|Initial release||August 12, 2014|
Google Classroom is a free web service, developed by Google for schools, that aims to simplify creating, distributing, and grading assignments in a paperless way. The primary purpose of Google Classroom is to streamline the process of sharing files between teachers and students.
Google Classroom combines Google Drive for assignment creation and distribution, Google Docs, Sheets and Slides for writing, Gmail for communication, and Google Calendar for scheduling. Students can be invited to join a class through a private code, or automatically imported from a school domain. Each class creates a separate folder in the respective user's Drive, where the student can submit work to be graded by a teacher. Mobile apps, available for iOS and Android devices, let users take photos and attach to assignments, share files from other apps, and access information offline. Teachers can monitor the progress for each student, and after being graded, teachers can return work along with comments.

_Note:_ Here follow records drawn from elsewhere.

-- pv_equiv track=rewrite | github.com/Antoni-Dulewicz/algorithms-and-data-structures | offline/ex2/zad2.py | snow
-- ===== SOURCE A (Python) =====
-- def snow(S):
--     S.sort()
--     S = S[::-1]
--     cnt = 0
--     n = len(S)
--     sum = 0
--     for i in range(n):
--         if S[i]-cnt <= 0:
--             return sum
--         else:
--             sum += S[i]-cnt
--         cnt += 1
--
--     return sum
-- ===== SOURCE B (Python) =====
-- def snow(S):
--     S.sort()  # same in-place ascending sort side-effect as A
--     n = len(S)
--     # binary search for k = number of elements taken: the predicate
--     # "S[n-1-i] - i > 0" is monotone (true then false) on the sorted list
--     lo, hi = 0, n
--     while lo < hi:
--         mid = (lo + hi) // 2
--         if S[n - 1 - mid] - mid > 0:
--             lo = mid + 1
--         else:
--             hi = mid
--     return sum(S[n - lo:]) - lo * (lo - 1) // 2
-- ===== Notes on version B (the rewrite author's own statement) =====
-- stated objective: alternative
-- what changed: B replaces A's linear accumulate-with-early-return scan by a binary search for k (the number of elements taken, exploiting that S_desc[i]-i is monotone on the sorted list) followed by a closed-form total sum(S[n-k:]) - k*(k-1)//2; the in-place ascending sort side effect is preserved.
import Mathlib
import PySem

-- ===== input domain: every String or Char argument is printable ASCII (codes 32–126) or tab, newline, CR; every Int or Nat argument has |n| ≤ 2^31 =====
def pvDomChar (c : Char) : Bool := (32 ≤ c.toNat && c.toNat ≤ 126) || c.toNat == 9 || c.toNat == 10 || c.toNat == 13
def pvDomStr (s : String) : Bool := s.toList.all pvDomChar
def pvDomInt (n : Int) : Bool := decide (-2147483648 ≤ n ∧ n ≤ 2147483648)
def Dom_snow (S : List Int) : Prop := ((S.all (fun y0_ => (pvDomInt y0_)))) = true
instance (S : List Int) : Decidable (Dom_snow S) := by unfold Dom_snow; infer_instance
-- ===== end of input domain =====

-- B replaces A's linear accumulate-with-early-return scan by a binary search for k, the
-- number of elements taken (the tested condition is monotone on the sorted list), followed
-- by the closed-form total sum(S[n-k:]) - k*(k-1)//2; both Pythons sort the argument in
-- place (same side effect), the equivalence proved here is about the return value.

-- ===== PORT A =====
-- the for/early-return loop of A: state (cnt, sum), descending list consumed element by element
def snowLoopA : List Int → Int → Int → Int
  | [], _, acc => acc
  | x :: xs, cnt, acc => if x - cnt ≤ 0 then acc else snowLoopA xs (cnt + 1) (acc + (x - cnt))

def snow (S : List Int) : Int :=
  -- S.sort(); S = S[::-1]  (S[::-1] is reverse)
  snowLoopA (PySem.List.sorted S (fun x => x) false).reverse 0 0

-- ===== PORT B =====
-- the while lo < hi binary-search loop of B (indexing S[n-1-mid] is always in range here)
def bsLoop (t : List Int) (n : Int) (lo hi : Int) : Int :=
  if h : lo < hi then
    let mid := PySem.Int.floordiv (lo + hi) 2
    if PySem.List.pyGetD t (n - 1 - mid) 0 - mid > 0 then
      bsLoop t n (mid + 1) hi
    else
      bsLoop t n lo mid
  else lo
termination_by (hi - lo).toNat
decreasing_by
  · have hb := PySem.Int.floordiv_two_mid_bounds (le_of_lt h)
    have hlt : PySem.Int.floordiv (lo + hi) 2 < hi := by
      rw [PySem.Int.floordiv_lt_iff_lt_mul (by omega : (0:Int) < 2)]; omega
    omega
  · have hb := PySem.Int.floordiv_two_mid_bounds (le_of_lt h)
    have hlt : PySem.Int.floordiv (lo + hi) 2 < hi := by
      rw [PySem.Int.floordiv_lt_iff_lt_mul (by omega : (0:Int) < 2)]; omega
    omega

def snow_alt (S : List Int) : Int :=
  let t := PySem.List.sorted S (fun x => x) false
  let n : Int := t.length
  let k := bsLoop t n 0 n
  (PySem.List.slice t (some (n - k)) none).sum - PySem.Int.floordiv (k * (k - 1)) 2

-- ===== PRECONDITION & SPEC =====
def Spec_snow (S : List Int) (out : Int) : Prop := out = snow_alt S
instance (S : List Int) (out : Int) : Decidable (Spec_snow S out) := by unfold Spec_snow; infer_instance

-- ===== CLAIM (what is proved, stated in full; the proofs are below) =====
def Claim_equal_snow : Prop := ∀ (S : List Int), Dom_snow S → Spec_snow S (snow S)

-- ===== LEMMAS AND PROOFS =====

-- number of elements taken, as a Nat (proof-side characterisation of A's loop length)
def mNat : List Int → Int → Nat
  | [], _ => 0
  | v :: vs, c => if v ≤ c then 0 else mNat vs (c + 1) + 1

-- triangular number, recursively
def tri : Nat → Int
  | 0 => 0
  | n + 1 => tri n + n

theorem mNat_le_length : ∀ (d : List Int) (c : Int), mNat d c ≤ d.length
  | [], _ => by simp [mNat]
  | v :: vs, c => by
    by_cases h : v ≤ c
    · simp [mNat, h]
    · simp only [mNat, if_neg h, List.length_cons]
      exact Nat.succ_le_succ (mNat_le_length vs (c + 1))

-- inside the taken prefix the value beats the counter
theorem mNat_lt : ∀ (d : List Int) (c : Int) (i : Nat) (hi : i < d.length),
    i < mNat d c → c + i < d[i]
  | [], _, _, hi, _ => by simp at hi
  | v :: vs, c, i, hi, hm => by
    by_cases h : v ≤ c
    · simp [mNat, h] at hm
    · cases i with
      | zero => simpa using lt_of_not_ge h
      | succ j =>
        simp only [mNat, if_neg h] at hm
        have := mNat_lt vs (c + 1) j (by simpa using hi) (by omega)
        simpa [List.getElem_cons_succ] using by omega

-- at the boundary the value no longer beats the counter
theorem mNat_boundary : ∀ (d : List Int) (c : Int) (h : mNat d c < d.length),
    d[mNat d c] ≤ c + mNat d c
  | [], _, h => by simp at h
  | v :: vs, c, h => by
    by_cases hv : v ≤ c
    · simpa [mNat, hv] using hv
    · simp only [mNat, if_neg hv] at h ⊢
      have := mNat_boundary vs (c + 1) (by simpa using h)
      simpa [List.getElem_cons_succ] using by omega

-- past the boundary, on a descending list, the value stays ≤ the index
theorem past_boundary (d : List Int) (hp : d.Pairwise (fun a b => b ≤ a))
    (i : Nat) (hi : i < d.length) (hk : mNat d 0 ≤ i) : d[i] ≤ (i : Int) := by
  have hkl : mNat d 0 < d.length := lt_of_le_of_lt hk hi
  have hb := mNat_boundary d 0 hkl
  rcases eq_or_lt_of_le hk with hk' | hk'
  · subst hk'; omega
  · have := (List.pairwise_iff_getElem.mp hp) (mNat d 0) i hkl hi hk'
    omega

theorem snowLoopA_eq : ∀ (d : List Int) (c a : Int),
    snowLoopA d c a = a + (d.take (mNat d c)).sum - (mNat d c : Int) * c - tri (mNat d c)
  | [], c, a => by simp [snowLoopA, mNat, tri]
  | v :: vs, c, a => by
    by_cases h : v - c ≤ 0
    · have h' : v ≤ c := by omega
      simp [snowLoopA, mNat, h, h', tri]
    · have h' : ¬ v ≤ c := by omega
      simp only [snowLoopA, if_neg h, mNat, if_neg h', List.take_succ_cons, List.sum_cons, tri]
      rw [snowLoopA_eq vs (c + 1) (a + (v - c))]
      push_cast; ring

theorem tri_floordiv : ∀ (m : Nat), PySem.Int.floordiv ((m : Int) * ((m : Int) - 1)) 2 = tri m
  | 0 => by decide
  | n + 1 => by
    have hc : ((n : Int)) * ((n : Int) - 1) = ((n * (n - 1) : Nat) : Int) := by
      cases n with
      | zero => simp
      | succ m => push_cast [Nat.succ_sub_one]; ring
    have h1 : (((n + 1 : Nat)) : Int) * ((((n + 1 : Nat)) : Int) - 1) = (((n + 1) * n : Nat) : Int) := by
      push_cast; ring
    have h2 : (n + 1) * n = n * (n - 1) + 2 * n := by
      cases n with
      | zero => rfl
      | succ m => simp; ring
    have h4 : PySem.Int.floordiv ((((n + 1) * n : Nat)) : Int) 2 = ((((n + 1) * n / 2 : Nat)) : Int) := by
      exact_mod_cast PySem.Int.floordiv_natCast ((n + 1) * n) 2
    have h5 : PySem.Int.floordiv (((n * (n - 1) : Nat)) : Int) 2 = (((n * (n - 1) / 2 : Nat)) : Int) := by
      exact_mod_cast PySem.Int.floordiv_natCast (n * (n - 1)) 2
    have ih := tri_floordiv n
    rw [hc, h5] at ih
    have h3 : ((n + 1) * n) / 2 = n * (n - 1) / 2 + n := by
      rw [h2, Nat.add_mul_div_left _ _ (by omega : 0 < 2)]
    rw [h1, h4, h3]
    simp only [tri]
    rw [← ih]
    push_cast; ring

-- the binary search lands exactly on the boundary mNat t.reverse 0
theorem bsLoop_eq (t : List Int) (hp : t.reverse.Pairwise (fun a b => b ≤ a)) :
    ∀ (fuel : Nat) (lo hi : Int), (hi - lo).toNat ≤ fuel →
      0 ≤ lo → lo ≤ (mNat t.reverse 0 : Int) → (mNat t.reverse 0 : Int) ≤ hi →
      hi ≤ (t.length : Int) →
      bsLoop t (t.length : Int) lo hi = (mNat t.reverse 0 : Int)
  | 0, lo, hi, hf, h0, hlk, hkh, hhn => by
    rw [bsLoop]
    have : ¬ lo < hi := by omega
    simp only [dif_neg this]
    omega
  | fuel + 1, lo, hi, hf, h0, hlk, hkh, hhn => by
    rw [bsLoop]
    by_cases h : lo < hi
    · simp only [dif_pos h]
      have hb := PySem.Int.floordiv_two_mid_bounds (le_of_lt h)
      have hlt : PySem.Int.floordiv (lo + hi) 2 < hi := by
        rw [PySem.Int.floordiv_lt_iff_lt_mul (by omega : (0:Int) < 2)]; omega
      set mid := PySem.Int.floordiv (lo + hi) 2 with hmid
      have hmid0 : 0 ≤ mid := by omega
      have hmidn : mid < (t.length : Int) := by omega
      have hm : mid = (mid.toNat : Int) := by omega
      have hrl : mid.toNat < t.reverse.length := by
        rw [List.length_reverse]; omega
      have hidx : PySem.List.pyGetD t ((t.length : Int) - 1 - mid) 0 = t.reverse[mid.toNat] := by
        rw [PySem.List.pyGetD_eq_getElem t 0 (by omega) (by omega)]
        rw [List.getElem_reverse]
        congr 1
        omega
      rw [hidx]
      by_cases hc : t.reverse[mid.toNat] - mid > 0
      · simp only [if_pos hc]
        -- value still beats the index ⇒ mid < k
        have hmk : mid < (mNat t.reverse 0 : Int) := by
          by_contra hge
          have := past_boundary t.reverse hp mid.toNat hrl (by omega)
          omega
        exact bsLoop_eq t hp fuel (mid + 1) hi (by omega) (by omega) (by omega) hkh hhn
      · simp only [if_neg hc]
        -- value no longer beats the index ⇒ k ≤ mid
        have hmk : (mNat t.reverse 0 : Int) ≤ mid := by
          by_contra hlt'
          have := mNat_lt t.reverse 0 mid.toNat hrl (by omega)
          omega
        exact bsLoop_eq t hp fuel lo mid (by omega) h0 hlk (by omega) (by omega)
    · simp only [dif_neg h]
      omega

-- sum of the last m elements of t = sum of the first m elements of t.reverse
theorem drop_sum_eq_reverse_take_sum (t : List Int) (m : Nat) (hm : m ≤ t.length) :
    (t.drop (t.length - m)).sum = (t.reverse.take m).sum := by
  rw [← List.sum_reverse (t.drop (t.length - m)), List.reverse_drop]
  have : t.length - (t.length - m) = m := by omega
  rw [this]

-- ===== VERDICT (by name: the statement is the Claim_ definition above) =====
theorem snow_spec : Claim_equal_snow := by
  intro S _
  unfold Spec_snow snow snow_alt
  have hp : (PySem.List.sorted S (fun x => x) false).reverse.Pairwise (fun a b => b ≤ a) := by
    rw [List.pairwise_reverse]
    exact PySem.List.sorted_pairwise S (fun x => x)
  generalize hT : PySem.List.sorted S (fun x => x) false = t at hp ⊢
  simp only []
  have hle : mNat t.reverse 0 ≤ t.length := by
    have := mNat_le_length t.reverse 0
    simpa using this
  have hbs : bsLoop t (t.length : Int) 0 (t.length : Int) = (mNat t.reverse 0 : Int) :=
    bsLoop_eq t hp (t.length : Int).toNat 0 (t.length : Int) (by omega) le_rfl
      (by exact_mod_cast Nat.zero_le _) (by exact_mod_cast hle) le_rfl
  rw [hbs]
  have hcast : ((t.length : Int) - ((mNat t.reverse 0 : Nat) : Int))
      = ((t.length - mNat t.reverse 0 : Nat) : Int) := by omega
  rw [hcast, PySem.List.slice_from_natCast, snowLoopA_eq, tri_floordiv,
    drop_sum_eq_reverse_take_sum t (mNat t.reverse 0) hle]
  ring
theorem pvA_side (A : List Int) (B : Int) (hB : 1 ≤ B) (hn : B ≤ (A.length : Int)) :
    distinctWindowNumbers A B = pvOut A B.toNat := by
  rw [distinctWindowNumbers]
  rw [if_neg (by omega)]
  rw [PySem.List.foldl_append_singleton_eq_map]
  have hm : (A.length : Int) - B + 1 = ((A.length + 1 - B.toNat : Nat) : Int) := by omega
  rw [hm, PySem.List.pyRange_zero_natCast, List.map_map, pvOut]
  simp only [List.nil_append]
  apply List.map_congr_left
  intro j hj
  simp only [List.mem_range] at hj
  simp only [Function.comp_apply]
  have h1 : (j : Int) + B = (j : Int) + ((B.toNat : Nat) : Int) := by omega
  rw [h1, pvAWhile_spec A B.toNat (j : Int) PySem.Set.empty]
  rw [pvWin_map A B.toNat j (by omega)]
  rw [PySem.Set.update_empty]
  exact pvSet_len_ofList _

-- ----- B side -----

theorem pvWin_succ_small (A : List Int) (b k : Nat) (hk : k < A.length) (hkb : k < b) :
    pvWin A b (k + 1) = pvWin A b k ++ [A[k]] := by
  simp only [pvWin, Nat.sub_eq_zero_of_le hkb, Nat.sub_eq_zero_of_le (Nat.le_of_lt hkb),
    List.drop_zero]
  rw [List.take_succ, List.getElem?_eq_getElem hk]
  rfl

theorem pvWin_succ_big (A : List Int) (b k : Nat) (hk : k < A.length) (hkb : b ≤ k) :
    pvWin A b k ++ [A[k]] = A[k - b]'(by omega) :: pvWin A b (k + 1) := by
  have h2 : A.take (k + 1) = A.take k ++ [A[k]] := by
    rw [List.take_succ, List.getElem?_eq_getElem hk]; rfl
  simp only [pvWin]
  rw [← List.drop_append_of_le_length (by simp [List.length_take]; omega), ← h2]
  rw [List.drop_eq_getElem_cons (by simp [List.length_take]; omega)]
  congr 1
  · simp [List.getElem_take]
  · congr 1
    omega

theorem pvWin_eq_dropTake (A : List Int) (b k : Nat) (hbk : b ≤ k) (hk : k ≤ A.length) :
    pvWin A b k = (A.drop (k - b)).take b := by
  simp only [pvWin]
  rw [List.drop_take]
  congr 1
  omega

theorem pvBStep_inv (A : List Int) (B : Int) (hB : 1 ≤ B) (hn : B ≤ (A.length : Int))
    (k : Nat) (hk : k < A.length)
    (freq : PySem.Dict Int Int) (distinct : Int) (result : List Int)
    (hfreq : ∀ x, freq.getD x 0 = ((pvWin A B.toNat k).count x : Int))
    (hdist : distinct = ((pvWin A B.toNat k).toFinset.card : Int)) :
    (∀ x, (pvBStep A B (freq, distinct, result) ((k : Int), A[k])).1.getD x 0
        = ((pvWin A B.toNat (k + 1)).count x : Int)) ∧
    (pvBStep A B (freq, distinct, result) ((k : Int), A[k])).2.1
        = ((pvWin A B.toNat (k + 1)).toFinset.card : Int) ∧
    (pvBStep A B (freq, distinct, result) ((k : Int), A[k])).2.2
        = (if B.toNat ≤ k + 1 then
             result ++ [((pvWin A B.toNat (k + 1)).toFinset.card : Int)]
           else result) := by
  have hBb : B = (B.toNat : Int) := by omega
  have hc0 : freq.getD A[k] 0 = 0 ↔ (pvWin A B.toNat k).count A[k] = 0 := by
    rw [hfreq]; exact Int.natCast_eq_zero
  have hd1 : (if freq.getD A[k] 0 = 0 then distinct + 1 else distinct)
      = (((pvWin A B.toNat k ++ [A[k]]).toFinset.card : Nat) : Int) := by
    rw [pvCard_append_singleton, ← hdist]
    by_cases h : (pvWin A B.toNat k).count A[k] = 0
    · rw [if_pos (hc0.mpr h), if_pos h]
    · rw [if_neg (fun hh => h (hc0.mp hh)), if_neg h, add_zero]
  have hf1 : ∀ z, (freq.insert A[k] (freq.getD A[k] 0 + 1)).getD z 0
      = (((pvWin A B.toNat k ++ [A[k]]).count z : Nat) : Int) := by
    intro z
    rw [PySem.Dict.getD_insert, pvCount_append_singleton]
    by_cases h : z = A[k]
    · rw [if_pos h, if_pos h, hfreq, h]
    · rw [if_neg h, if_neg h, hfreq, add_zero]
  by_cases hcase : B.toNat ≤ k
  · -- removal branch: the window slides
    have hcond : ((k : Int) ≥ B) := by omega
    have hcond2 : ((k : Int) ≥ B - 1) := by omega
    have hkb : k - B.toNat < A.length := by omega
    have key : pvWin A B.toNat k ++ [A[k]]
        = A[k - B.toNat]'hkb :: pvWin A B.toNat (k + 1) := pvWin_succ_big A B.toNat k hk hcase
    have hy : PySem.List.pyGetD A ((k : Int) - B) 0 = A[k - B.toNat]'hkb := by
      have h1 : (k : Int) - B = ((k - B.toNat : Nat) : Int) := by omega
      rw [h1, PySem.List.pyGetD_natCast]
      exact List.getD_eq_getElem A 0 hkb
    have hstep : pvBStep A B (freq, distinct, result) ((k : Int), A[k])
        = (((freq.insert A[k] (freq.getD A[k] 0 + 1)).insert (PySem.List.pyGetD A ((k : Int) - B) 0)
              ((freq.insert A[k] (freq.getD A[k] 0 + 1)).getD (PySem.List.pyGetD A ((k : Int) - B) 0) 0 - 1)),
           (if ((freq.insert A[k] (freq.getD A[k] 0 + 1)).insert (PySem.List.pyGetD A ((k : Int) - B) 0)
                  ((freq.insert A[k] (freq.getD A[k] 0 + 1)).getD (PySem.List.pyGetD A ((k : Int) - B) 0) 0 - 1)).getD
                (PySem.List.pyGetD A ((k : Int) - B) 0) 0 = 0
            then (if freq.getD A[k] 0 = 0 then distinct + 1 else distinct) - 1
            else (if freq.getD A[k] 0 = 0 then distinct + 1 else distinct)),
           result ++ [(if ((freq.insert A[k] (freq.getD A[k] 0 + 1)).insert (PySem.List.pyGetD A ((k : Int) - B) 0)
                  ((freq.insert A[k] (freq.getD A[k] 0 + 1)).getD (PySem.List.pyGetD A ((k : Int) - B) 0) 0 - 1)).getD
                (PySem.List.pyGetD A ((k : Int) - B) 0) 0 = 0
            then (if freq.getD A[k] 0 = 0 then distinct + 1 else distinct) - 1
            else (if freq.getD A[k] 0 = 0 then distinct + 1 else distinct))]) := by
      simp only [pvBStep, if_pos hcond, if_pos hcond2]
    rw [hy] at hstep
    have hcnt : ∀ w, ((pvWin A B.toNat k ++ [A[k]]).count w : Int)
        = ((pvWin A B.toNat (k + 1)).count w : Int)
          + (if w = A[k - B.toNat]'hkb then 1 else 0) := by
      intro w
      rw [key]
      by_cases h : w = A[k - B.toNat]'hkb
      · simp [List.count_cons, h]
      · simp [List.count_cons, h, Ne.symm h]
    have hf2 : ∀ z,
        ((freq.insert A[k] (freq.getD A[k] 0 + 1)).insert (A[k - B.toNat]'hkb)
          ((freq.insert A[k] (freq.getD A[k] 0 + 1)).getD (A[k - B.toNat]'hkb) 0 - 1)).getD z 0
        = ((pvWin A B.toNat (k + 1)).count z : Int) := by
      intro z
      rw [PySem.Dict.getD_insert]
      by_cases h : z = A[k - B.toNat]'hkb
      · rw [if_pos h, hf1, hcnt, if_pos rfl, h]
        push_cast
        ring
      · rw [if_neg h, hf1, hcnt, if_neg h, add_zero]
    have hdd : (if ((freq.insert A[k] (freq.getD A[k] 0 + 1)).insert (A[k - B.toNat]'hkb)
          ((freq.insert A[k] (freq.getD A[k] 0 + 1)).getD (A[k - B.toNat]'hkb) 0 - 1)).getD
            (A[k - B.toNat]'hkb) 0 = 0 then
          (if freq.getD A[k] 0 = 0 then distinct + 1 else distinct) - 1
        else (if freq.getD A[k] 0 = 0 then distinct + 1 else distinct))
        = ((pvWin A B.toNat (k + 1)).toFinset.card : Int) := by
      rw [hf2, hd1, key, pvCard_cons]
      by_cases h : (pvWin A B.toNat (k + 1)).count (A[k - B.toNat]'hkb) = 0
      · rw [if_pos (by exact_mod_cast congrArg (Nat.cast : Nat → Int) h), if_pos h]
        push_cast; ring
      · rw [if_neg (by exact_mod_cast fun hh => h (Int.natCast_eq_zero.mp hh)), if_neg h]
        push_cast; ring
    rw [hstep]
    refine ⟨fun z => hf2 z, hdd, ?_⟩
    rw [if_pos (show B.toNat ≤ k + 1 by omega)]
    exact congrArg (fun t => result ++ [t]) hdd
  · -- no removal: the window grows
    have hkb : k < B.toNat := by omega
    have hwin : pvWin A B.toNat (k + 1) = pvWin A B.toNat k ++ [A[k]] :=
      pvWin_succ_small A B.toNat k hk hkb
    have hcond : ¬ ((k : Int) ≥ B) := by omega
    by_cases h2 : (k : Int) ≥ B - 1
    · have hstep : pvBStep A B (freq, distinct, result) ((k : Int), A[k])
          = ((freq.insert A[k] (freq.getD A[k] 0 + 1)),
             (if freq.getD A[k] 0 = 0 then distinct + 1 else distinct),
             result ++ [(if freq.getD A[k] 0 = 0 then distinct + 1 else distinct)]) := by
        simp only [pvBStep, if_neg hcond, if_pos h2]
      rw [hstep]
      refine ⟨?_, ?_, ?_⟩
      · intro z; rw [hwin]; exact hf1 z
      · rw [hwin]; exact hd1
      · rw [if_pos (show B.toNat ≤ k + 1 by omega), hwin]
        exact congrArg (fun t => result ++ [t]) hd1
    · have hstep : pvBStep A B (freq, distinct, result) ((k : Int), A[k])
          = ((freq.insert A[k] (freq.getD A[k] 0 + 1)),
             (if freq.getD A[k] 0 = 0 then distinct + 1 else distinct),
             result) := by
        simp only [pvBStep, if_neg hcond, if_neg h2]
      rw [hstep]
      refine ⟨?_, ?_, ?_⟩
      · intro z; rw [hwin]; exact hf1 z
      · rw [hwin]; exact hd1
      · rw [if_neg (show ¬ B.toNat ≤ k + 1 by omega)]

Google Classroom was announced on May 6, 2014, with a preview available for some members of Google's G Suite for Education program. It was released publicly on August 12, 2014. In 2015 Google announced a Classroom API and a share button for websites, allowing school administrators and developers to further engage with Google Classroom. Also in 2015, Google integrated Google Calendar into Classroom for assignment due dates, field trips and class speakers. In 2017, Google opened Classroom to allow any personal Google users to join classes without the requirement of having a G Suite for Education account, and in April of the same year, it became possible for any personal Google user to create and teach a class.
In 2018, Google announced a classroom refresh, adding a classwork section, improving the grading interface, allowing reuse of classwork from other classes, and adding features for teachers to organize content by topic.
In 2019, Google introduced 78 new illustrated themes and the option to drag and drop topics and assignments in the classwork section.
Google Classroom ties Google Drive, Google Docs, Sheets and Slides, and Gmail together to help educational institutions go to a paperless system. Google Calendar was later integrated to help with assignment due dates, field trips, and class speakers. Students can be invited to classrooms through the institution's database, through a private code that can then be added in the student's user interface or automatically imported from a school domain. Each class created with Google Classroom creates a separate folder in the respective user's Google Drive, where the student can submit work to be graded by a teacher.
Assignments are stored and graded on Google's suite of productivity applications that allow collaboration between the teacher and the student or student to student. Instead of sharing documents that reside on the student's Google Drive with the teacher, files are hosted on the student's Drive and then submitted for grading. Teachers may choose a file that can then be treated as a template so that every student can edit their own copy and then turn back in for a grade instead of allowing all students to view, copy, or edit the same document. Students can also choose to attach additional documents from their Drive to the assignment.
Google Classroom supports many different grading schemes. Teachers have the option to attach files to the assignment which students can view, edit, or get an individual copy. Students can create files and then attach them to the assignment if a copy of a file wasn't created by the teacher. Teachers have the option to monitor the progress of each student on the assignment where they can make comments and edit. Turned in assignments can be graded by the teacher and returned with comments to allow the student to revise the assignment and turn back in. Once graded, assignments can only be edited by the teacher unless the teacher turns the assignment back in.
Announcements can be posted by teachers to the class stream which can be commented on by students allowing for two-way communication between the teacher and students. Students can also post to the class stream but won't be as high of a priority as an announcement by a teacher and can be moderated. Multiple types of media from Google products such as YouTube videos and Google Drive files can be attached to announcements and posts to share content. Gmail also provides email options for teachers to send emails to one or more students in the Google Classroom interface. Classroom can be accessed on the web or via the Android and iOS Classroom mobile apps.
Classroom allows instructors to archive courses at the end of a term or year. When a course is archived, it is removed from the homepage and placed in the Archived Classes area to help teachers keep their current classes organized. When a course is archived, teachers and students can view it, but won't be able to make any changes to it until it is restored.
Google Classroom mobile apps, introduced in January 2015, are available for iOS and Android devices. The apps let users take photos and attach them to their assignments, share files from other apps, and support offline access.
In contrast to Google's consumer services, Google Classroom, as part of G Suite for Education, does not show any advertisements in its interface for students, faculty, and teachers, and user data is not scanned or used for advertising purposes.
eLearningIndustry tested and made a review of Google Classroom, in which they highlighted many positive and negative aspects. Among Classroom's strengths, the review highlighted ease of use, universal device accessibility, use of Google Drive as an effective way for teachers to quickly share assignments with students, the paperless process meaning the end of printing, handing out, and potentially losing work, and the fast feedback system between students and teachers. Among Classroom's disadvantages, the review highlighted the service's heavy integration of Google apps and services with limited or no support for external files or services, lack of automated quizzes and tests, and a lack of live chats that can aid in feedback efforts.
As a company Google has been criticized on several different issues, including privacy. Specific criticism of Google Classroom generally focuses on concern for privacy for students and Google's use of student data.[better source needed] Criticism of Google Classroom is often combined with criticism of Chromebooks and G Suite.
Other criticisms directed at Google classroom are lack of a full-fledged gradebook, lack of automatic quizzes and tests (common features in learning management systems), and editing of assignments once they are released.
Google has responded to concerns about privacy practices by stating "Google is committed to building products that help protect student and teacher privacy and provide best-in-class security for your institution."